theorem pvMainB (s : String) :
    max_select_parenthesis_depth_py_alt s =
      (List.range' 0 s.toList.length).foldl (pvGMax s.toList s.toList.length) 0 := by
  unfold max_select_parenthesis_depth_py_alt
  exact pvAltList s.toList

theorem pvDAt_id_step (cs : List Char) (i : Nat) (h : i < cs.length)
    (h1 : cs.getD i ' ' ≠ '(') (h2 : cs.getD i ' ' ≠ ')') :
    pvDAt cs (i + 1) = pvDAt cs i := by
  rw [pvDAt_succ cs i h, pvStepD, if_neg h1, if_neg h2]

theorem pvDAt_skip {cs : List Char} {idx : Nat}
    (hsl : (cs.drop idx).take 6 = ['S','E','L','E','C','T']) :
    pvDAt cs (idx + 6) = pvDAt cs idx := by
  have hb := pvSlice_bound hsl
  have step : ∀ k, k < 6 → pvDAt cs (idx + k + 1) = pvDAt cs (idx + k) := by
    intro k hk
    have hg := pvSlice_get hsl k hk
    apply pvDAt_id_step cs (idx + k) (by omega)
    · rw [hg]; interval_cases k <;> decide
    · rw [hg]; interval_cases k <;> decide
  calc pvDAt cs (idx + 6) = pvDAt cs (idx + 5) := step 5 (by omega)
    _ = pvDAt cs (idx + 4) := step 4 (by omega)
    _ = pvDAt cs (idx + 3) := step 3 (by omega)
    _ = pvDAt cs (idx + 2) := step 2 (by omega)
    _ = pvDAt cs (idx + 1) := step 1 (by omega)
    _ = pvDAt cs idx := step 0 (by omega)

theorem pvIsStart_false_inside {cs : List Char} {n idx j : Nat}
    (hsl : (cs.drop idx).take 6 = ['S','E','L','E','C','T'])
    (h1 : 1 ≤ j) (h5 : j ≤ 5) : pvIsStart cs n (idx + j) = false := by
  have hw : pvWord (cs.getD (idx + j - 1) ' ') = true := by
    have hg := pvSlice_get hsl (j - 1) (by omega)
    rw [show idx + j - 1 = idx + (j - 1) from by omega, hg]
    unfold pvWord
    interval_cases j <;> decide
  have hz : (idx + j == 0) = false := by simp; omega
  unfold pvIsStart
  rw [show ((idx + j == 0 : Bool) || !pvWord (cs.getD (idx + j - 1) ' ')) = false from by
    rw [hz, hw]; rfl]
  simp

theorem pvFold_skip (cs : List Char) (n : Nat) (a : Int) {idx m : Nat}
    (hsl : (cs.drop idx).take 6 = ['S','E','L','E','C','T']) (hm : 5 ≤ m) :
    (List.range' (idx + 1) m).foldl (pvGMax cs n) a
      = (List.range' (idx + 6) (m - 5)).foldl (pvGMax cs n) a := by
  have hsplit : List.range' (idx + 1) m
      = List.range' (idx + 1) 5 ++ List.range' (idx + 6) (m - 5) := by
    have h := @List.range'_append (idx + 1) 5 (m - 5) 1
    simp only [Nat.one_mul] at h
    rw [show idx + 1 + 5 = idx + 6 from by omega] at h
    conv_lhs => rw [show m = 5 + (m - 5) from by omega]
    exact h.symm
  rw [hsplit, List.foldl_append,
    pvGMax_noops cs n a (List.range' (idx + 1) 5) ?_]
  intro i hi
  obtain ⟨h1, h2⟩ := List.mem_range'_1.mp hi
  rw [show i = idx + (i - idx) from by omega]
  exact pvIsStart_false_inside hsl (by omega) (by omega)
···
ACTION ITEM: From the entries above, copy out every line where the string "have" appears.

FINAL ANSWER:
  have hb := pvSlice_bound hsl
  have step : ∀ k, k < 6 → pvDAt cs (idx + k + 1) = pvDAt cs (idx + k) := by
    have hg := pvSlice_get hsl k hk
  have hw : pvWord (cs.getD (idx + j - 1) ' ') = true := by
    have hg := pvSlice_get hsl (j - 1) (by omega)
  have hz : (idx + j == 0) = false := by simp; omega
  have hsplit : List.range' (idx + 1) m
    have h := @List.range'_append (idx + 1) 5 (m - 5) 1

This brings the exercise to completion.